How soon after getting liposuction is it safe to fly on an airplane? What are the concerns about flying, if any?
The concerns about flying after a major surgical procedure are related to the risk of developing deep venous thrombosis, or DVT, and the related complication of pulmonary embolism, or PE. Flying in itself is a risk for these conditions. Sitting for prolonged periods, with the ability for leg movement limited, causes pooling of blood in the lower extremities. This increases the risk of clot formation in the deep veins of the legs. Anyone in a hypercoagulable state from illness, medications or recent surgery is at an increased risk for this disorder. Any major surgical procedure induces some degree of a hypercoagulable state through trauma to tissues and small blood vessels. In plastic surgery, procedures that most significantly contribute to this state include abdominoplasty and liposuction. Following either of these procedures, or any other major surgery, it would be best to avoid air travel for a minimum of 10 to 14 days. With air travel shortly after this period, prophylaxis against DVT and PE should be considered only through consultation with your surgeon. Medications used for prophylaxis would include subcutaneous heparin injections as well as aspirin and other platelet inhibiting agents.
This is a timely question. Just last week I performed a facelift on a woman in her mid 40s who had a thread lift procedure 3 years prior. During the facelift procedure, I spent part of the time removing old threads which had fallen apart and were no longer providing a lift. As with many other new and improved procedures, the thread lift was touted and promoted as a wonderful alternative to facelifts. However, it made no sense from a surgical perspective to expect that simple threads with tiny barbs threaded through the face to pull up the tissue could provide long lasting improvement and was simply unrealistic.
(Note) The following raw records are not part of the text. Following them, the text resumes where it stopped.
-- pv_equiv track=rewrite | github.com/AlxisHenry/epitech | T-AIA-911-STG_1/services/nlp-service/app/services/evaluateur.py | tags_to_entities
-- ===== SOURCE A (Python) =====
-- from typing import Dict, List
--
-- def tags_to_entities(tokens: List[str], tags: List[str], label: str) -> List[str]:
--     """
--     Reconstruit toutes les entités d'un label (DEP/ARR) à partir des tags BIO.
--     """
--     entities: List[str] = []
--     current: List[str] = []
--     in_ent = False
--
--     for t, tag in zip(tokens, tags):
--         if tag == f"B-{label}":
--             if current:
--                 entities.append(" ".join(current))
--             current = [t]
--             in_ent = True
--         elif tag == f"I-{label}" and in_ent:
--             current.append(t)
--         else:
--             if current:
--                 entities.append(" ".join(current))
--             current = []
--             in_ent = False
--
--     if current:
--         entities.append(" ".join(current))
--
--     return entities
-- ===== SOURCE B (Python) =====
-- def tags_to_entities(tokens, tags, label):
--     b_tag = "B-" + label
--     i_tag = "I-" + label
--     n = min(len(tokens), len(tags))
--     entities = []
--     i = 0
--     while i < n:
--         if tags[i] == b_tag:
--             run = [tokens[i]]
--             j = i + 1
--             while j < n and tags[j] == i_tag:
--                 run.append(tokens[j])
--                 j += 1
--             entities.append(" ".join(run))
--             i = j
--         else:
--             i += 1
--     return entities
-- ===== Notes on version B (the rewrite author's own statement) =====
-- stated objective: alternative
-- what changed: Replaces the flag-driven state machine (entities/current/in_ent mutated on every token) with an index-based outer loop that only reacts to B- tags and an inner while loop that consumes the following run of I- tags, emitting each entity at once; the B-/I- tag strings are built once instead of being re-formatted per token.
import Mathlib
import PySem

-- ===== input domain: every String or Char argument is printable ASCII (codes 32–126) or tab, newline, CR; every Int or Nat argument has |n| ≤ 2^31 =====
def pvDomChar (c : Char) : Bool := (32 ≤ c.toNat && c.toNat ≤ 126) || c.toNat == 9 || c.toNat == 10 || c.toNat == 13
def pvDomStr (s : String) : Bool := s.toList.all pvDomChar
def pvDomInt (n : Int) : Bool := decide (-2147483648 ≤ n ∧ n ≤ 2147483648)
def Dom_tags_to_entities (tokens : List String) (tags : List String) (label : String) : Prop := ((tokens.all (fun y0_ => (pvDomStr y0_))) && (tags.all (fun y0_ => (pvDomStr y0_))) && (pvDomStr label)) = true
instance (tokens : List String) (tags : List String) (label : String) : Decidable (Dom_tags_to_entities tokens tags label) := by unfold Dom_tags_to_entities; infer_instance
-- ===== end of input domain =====

-- B replaces A's flag-driven state machine with an outer start-tag scan plus an
-- inner while loop consuming each run of I- tags (alternative decomposition, same cost).

-- ===== PORT A =====
-- "if current: entities.append(' '.join(current))" — the flush step A performs in three places
def finA (st : List String × List String × Bool) : List String :=
  if st.2.1.isEmpty then st.1 else st.1 ++ [PySem.Str.join " " st.2.1]

-- the body of A's for-loop over zip(tokens, tags); state = (entities, current, in_ent)
def stepA (blab ilab : String) (st : List String × List String × Bool)
    (p : String × String) : List String × List String × Bool :=
  if p.2 = blab then
    (finA st, [p.1], true)
  else if p.2 = ilab ∧ st.2.2 then
    (st.1, st.2.1 ++ [p.1], st.2.2)
  else
    (finA st, [], false)

def tags_to_entities (tokens : List String) (tags : List String) (label : String) : List String :=
  finA ((tokens.zip tags).foldl (stepA ("B-" ++ label) ("I-" ++ label)) ([], [], false))

-- ===== PORT B =====
-- the inner 'while j < n and tags[j] == i_tag' loop: returns (run tail, final j)
def altRun (tokens tags : List String) (ilab : String) (n j : Nat) : List String × Nat :=
  if h : j < n ∧ tags.getD j "" = ilab then
    let r := altRun tokens tags ilab n (j + 1)
    (tokens.getD j "" :: r.1, r.2)
  else
    ([], j)
termination_by n - j
decreasing_by omega

-- the inner loop only moves j forward (cited by altOuter's termination proof)
theorem altRun_le (tokens tags : List String) (ilab : String) (n j : Nat) :
    j ≤ (altRun tokens tags ilab n j).2 := by
  unfold altRun
  split
  · have := altRun_le tokens tags ilab n (j + 1)
    simpa using by omega
  · simp
termination_by n - j
decreasing_by omega

-- the outer 'while i < n' loop
def altOuter (tokens tags : List String) (blab ilab : String) (n i : Nat) : List String :=
  if h : i < n then
    if tags.getD i "" = blab then
      let r := altRun tokens tags ilab n (i + 1)
      PySem.Str.join " " (tokens.getD i "" :: r.1) :: altOuter tokens tags blab ilab n r.2
    else
      altOuter tokens tags blab ilab n (i + 1)
  else
    []
termination_by n - i
decreasing_by
  · have := altRun_le tokens tags ilab n (i + 1); omega
  · omega

def tags_to_entities_alt (tokens : List String) (tags : List String) (label : String) : List String :=
  altOuter tokens tags ("B-" ++ label) ("I-" ++ label) (min tokens.length tags.length) 0

-- ===== PRECONDITION & SPEC =====
def Spec_tags_to_entities (tokens : List String) (tags : List String) (label : String) (out : List String) : Prop := out = tags_to_entities_alt tokens tags label
instance (tokens : List String) (tags : List String) (label : String) (out : List String) : Decidable (Spec_tags_to_entities tokens tags label out) := by unfold Spec_tags_to_entities; infer_instance

-- ===== CLAIM (what is proved, stated in full; the proofs are below) =====
def Claim_equal_tags_to_entities : Prop := ∀ (tokens : List String) (tags : List String) (label : String), Dom_tags_to_entities tokens tags label → Spec_tags_to_entities tokens tags label (tags_to_entities tokens tags label)

-- ===== LEMMAS AND PROOFS =====

-- zip-level versions of B's two loops, used only to relate the two ports
def consumeZ (ilab : String) : List (String × String) → List String × List (String × String)
  | [] => ([], [])
  | (t, tag) :: rest =>
    if tag = ilab then
      let r := consumeZ ilab rest
      (t :: r.1, r.2)
    else
      ([], (t, tag) :: rest)

theorem consumeZ_len (ilab : String) (l : List (String × String)) :
    (consumeZ ilab l).2.length ≤ l.length := by
  induction l with
  | nil => simp [consumeZ]
  | cons p rest ih =>
    obtain ⟨t, tag⟩ := p
    simp only [consumeZ]
    split
    · simpa using Nat.le_succ_of_le ih
    · simp

def outerZ (blab ilab : String) : List (String × String) → List String
  | [] => []
  | (t, tag) :: rest =>
    if tag = blab then
      let r := consumeZ ilab rest
      PySem.Str.join " " (t :: r.1) :: outerZ blab ilab r.2
    else
      outerZ blab ilab rest
termination_by l => l.length
decreasing_by
  · have := consumeZ_len ilab rest; simp only [List.length_cons]; omega
  · simp only [List.length_cons]; omega

theorem BI_ne (label : String) : ("B-" ++ label) ≠ ("I-" ++ label) := by
  intro h
  have := congrArg String.toList h
  simp [String.toList_append] at this

theorem finA_nil (e : List String) (b : Bool) : finA (e, [], b) = e := by
  simp [finA]

theorem finA_ne (e c : List String) (b : Bool) (hc : c ≠ []) :
    finA (e, c, b) = e ++ [PySem.Str.join " " c] := by
  simp [finA, List.isEmpty_iff, hc]

theorem finA_append (e : List String) (st : List String × List String × Bool) :
    finA (e ++ st.1, st.2) = e ++ finA st := by
  obtain ⟨e', c, b⟩ := st
  by_cases hc : c = []
  · simp [hc, finA_nil]
  · simp [finA_ne _ _ _ hc]

-- entities only ever grow by appending; they can be factored out of the fold state
theorem stepA_shift (blab ilab : String) (e c : List String) (b : Bool) (p : String × String) :
    stepA blab ilab (e, c, b) p
      = (e ++ (stepA blab ilab ([], c, b) p).1, (stepA blab ilab ([], c, b) p).2) := by
  simp only [stepA]
  by_cases hc : c = []
  · subst hc; split_ifs <;> simp [finA_nil]
  · split_ifs <;> simp [finA_ne _ _ _ hc]

theorem foldA_shift (blab ilab : String) (l : List (String × String)) :
    ∀ (e c : List String) (b : Bool),
      l.foldl (stepA blab ilab) (e, c, b)
        = (e ++ (l.foldl (stepA blab ilab) ([], c, b)).1, (l.foldl (stepA blab ilab) ([], c, b)).2) := by
  induction l with
  | nil => intro e c b; simp
  | cons p rest ih =>
    intro e c b
    simp only [List.foldl_cons]
    rw [stepA_shift]
    rcases hs : stepA blab ilab ([], c, b) p with ⟨s1, s2, s3⟩
    dsimp only
    rw [ih (e ++ s1) s2 s3, ih s1 s2 s3]
    simp

-- the core correspondence between A's state machine and the zip-level B loops
theorem mainA (blab ilab : String) (hBI : blab ≠ ilab) (l : List (String × String)) :
    (∀ c : List String, c ≠ [] →
        finA (l.foldl (stepA blab ilab) ([], c, true))
          = PySem.Str.join " " (c ++ (consumeZ ilab l).1)
              :: outerZ blab ilab (consumeZ ilab l).2)
    ∧ finA (l.foldl (stepA blab ilab) ([], [], false))
        = outerZ blab ilab l := by
  induction l with
  | nil =>
    refine ⟨fun c hc => ?_, ?_⟩
    · simp [consumeZ, outerZ, finA_ne _ _ _ hc]
    · simp [outerZ, finA_nil]
  | cons p rest ih =>
    obtain ⟨t, tag⟩ := p
    obtain ⟨ih1, ih2⟩ := ih
    constructor
    · intro c hc
      by_cases hb : tag = blab
      · have hni : ¬ tag = ilab := by rw [hb]; exact hBI
        have hstep : stepA blab ilab ([], c, true) (t, tag)
            = ([PySem.Str.join " " c], [t], true) := by
          simp [stepA, hb, finA_ne _ _ _ hc]
        have hcz : consumeZ ilab ((t, tag) :: rest) = ([], (t, tag) :: rest) := by
          simp [consumeZ, hni]
        have hoz : outerZ blab ilab ((t, tag) :: rest)
            = PySem.Str.join " " (t :: (consumeZ ilab rest).1)
                :: outerZ blab ilab (consumeZ ilab rest).2 := by
          rw [outerZ]; simp [hb]
        rw [List.foldl_cons, hstep, foldA_shift, finA_append, ih1 [t] (by simp),
          hcz, hoz]
        simp
      · by_cases hi : tag = ilab
        · have hstep : stepA blab ilab ([], c, true) (t, tag)
              = ([], c ++ [t], true) := by
            simp [stepA, hi, Ne.symm hBI]
          have hcz : consumeZ ilab ((t, tag) :: rest)
              = (t :: (consumeZ ilab rest).1, (consumeZ ilab rest).2) := by
            simp [consumeZ, hi]
          rw [List.foldl_cons, hstep, ih1 (c ++ [t]) (by simp), hcz]
          simp
        · have hstep : stepA blab ilab ([], c, true) (t, tag)
              = ([PySem.Str.join " " c], [], false) := by
            simp [stepA, hb, hi, finA_ne _ _ _ hc]
          have hcz : consumeZ ilab ((t, tag) :: rest) = ([], (t, tag) :: rest) := by
            simp [consumeZ, hi]
          have hoz : outerZ blab ilab ((t, tag) :: rest) = outerZ blab ilab rest := by
            rw [outerZ]; simp [hb]
          rw [List.foldl_cons, hstep, foldA_shift, finA_append, ih2, hcz, hoz]
          simp
    · by_cases hb : tag = blab
      · have hstep : stepA blab ilab ([], [], false) (t, tag)
            = ([], [t], true) := by
          simp [stepA, hb, finA_nil]
        have hoz : outerZ blab ilab ((t, tag) :: rest)
            = PySem.Str.join " " (t :: (consumeZ ilab rest).1)
                :: outerZ blab ilab (consumeZ ilab rest).2 := by
          rw [outerZ]; simp [hb]
        rw [List.foldl_cons, hstep, ih1 [t] (by simp), hoz]
        simp
      · have hstep : stepA blab ilab ([], [], false) (t, tag)
            = ([], [], false) := by
          simp [stepA, hb, finA_nil]
        have hoz : outerZ blab ilab ((t, tag) :: rest) = outerZ blab ilab rest := by
          rw [outerZ]; simp [hb]
        rw [List.foldl_cons, hstep, ih2, hoz]

-- index-level B equals the zip-level loops on the dropped suffix
theorem zip_drop_cons (tokens tags : List String) (j : Nat)
    (hj : j < min tokens.length tags.length) :
    (tokens.zip tags).drop j
      = (tokens.getD j "", tags.getD j "") :: (tokens.zip tags).drop (j + 1) := by
  have hL : (tokens.zip tags).length = min tokens.length tags.length := List.length_zip
  rw [List.drop_eq_getElem_cons (by omega)]
  congr 1
  rw [List.getElem_zip, List.getD_eq_getElem tokens "" (by omega),
    List.getD_eq_getElem tags "" (by omega)]

theorem bridgeRun (tokens tags : List String) (ilab : String) (j : Nat) :
    (altRun tokens tags ilab (min tokens.length tags.length) j).1
        = (consumeZ ilab ((tokens.zip tags).drop j)).1
      ∧ (tokens.zip tags).drop (altRun tokens tags ilab (min tokens.length tags.length) j).2
        = (consumeZ ilab ((tokens.zip tags).drop j)).2 := by
  have hL : (tokens.zip tags).length = min tokens.length tags.length := List.length_zip
  rw [altRun]
  split
  · rename_i h
    obtain ⟨hj, htag⟩ := h
    have ih := bridgeRun tokens tags ilab (j + 1)
    rw [zip_drop_cons tokens tags j hj]
    simp only [consumeZ, if_pos htag]
    exact ⟨by simp [ih.1], by simp [ih.2]⟩
  · rename_i h
    by_cases hj : j < min tokens.length tags.length
    · have htag : ¬ tags.getD j "" = ilab := by tauto
      dsimp only
      rw [zip_drop_cons tokens tags j hj]
      simp only [consumeZ]
      rw [if_neg htag]
      exact ⟨rfl, rfl⟩
    · have hnil : (tokens.zip tags).drop j = [] := by
        rw [List.drop_eq_nil_iff]; omega
      simp [hnil, consumeZ]
termination_by min tokens.length tags.length - j
decreasing_by omega

theorem bridgeOuter (tokens tags : List String) (blab ilab : String) (i : Nat) :
    altOuter tokens tags blab ilab (min tokens.length tags.length) i
      = outerZ blab ilab ((tokens.zip tags).drop i) := by
  have hL : (tokens.zip tags).length = min tokens.length tags.length := List.length_zip
  rw [altOuter]
  split
  · rename_i hi
    rw [zip_drop_cons tokens tags i hi, outerZ]
    split
    · have hr := bridgeRun tokens tags ilab (i + 1)
      have ih := bridgeOuter tokens tags blab ilab
        (altRun tokens tags ilab (min tokens.length tags.length) (i + 1)).2
      dsimp only
      rw [ih, hr.2, hr.1]
    · exact bridgeOuter tokens tags blab ilab (i + 1)
  · rename_i hi
    have hnil : (tokens.zip tags).drop i = [] := by
      rw [List.drop_eq_nil_iff]; omega
    simp [hnil, outerZ]
termination_by min tokens.length tags.length - i
decreasing_by
  all_goals have := altRun_le tokens tags ilab (min tokens.length tags.length) (i + 1)
  all_goals omega

-- ===== VERDICT (by name: the statement is the Claim_ definition above) =====
theorem tags_to_entities_spec : Claim_equal_tags_to_entities := by
  intro tokens tags label _
  unfold Spec_tags_to_entities tags_to_entities tags_to_entities_alt
  rw [bridgeOuter, List.drop_zero]
  exact (mainA ("B-" ++ label) ("I-" ++ label) (BI_ne label) (tokens.zip tags)).2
As such, I never perform the thread lift procedure despite it being embraced by many cosmetic surgeons, a number of them who do not have surgical training, such as dermatologists, to perform traditional facelift procedures, which are the gold standard for facial rejuvenation. These procedures are fortunately hardly if at all performed as the public has become educated and physicians have finally seen the results. Any time the embracing of brand new technology is conducted prematurely, there will be disappointments. As a result I typically wait no less then 2 years for incorporating new procedures to my surgical regimentation so that I can adequately advise my patients as to the risks and benefits.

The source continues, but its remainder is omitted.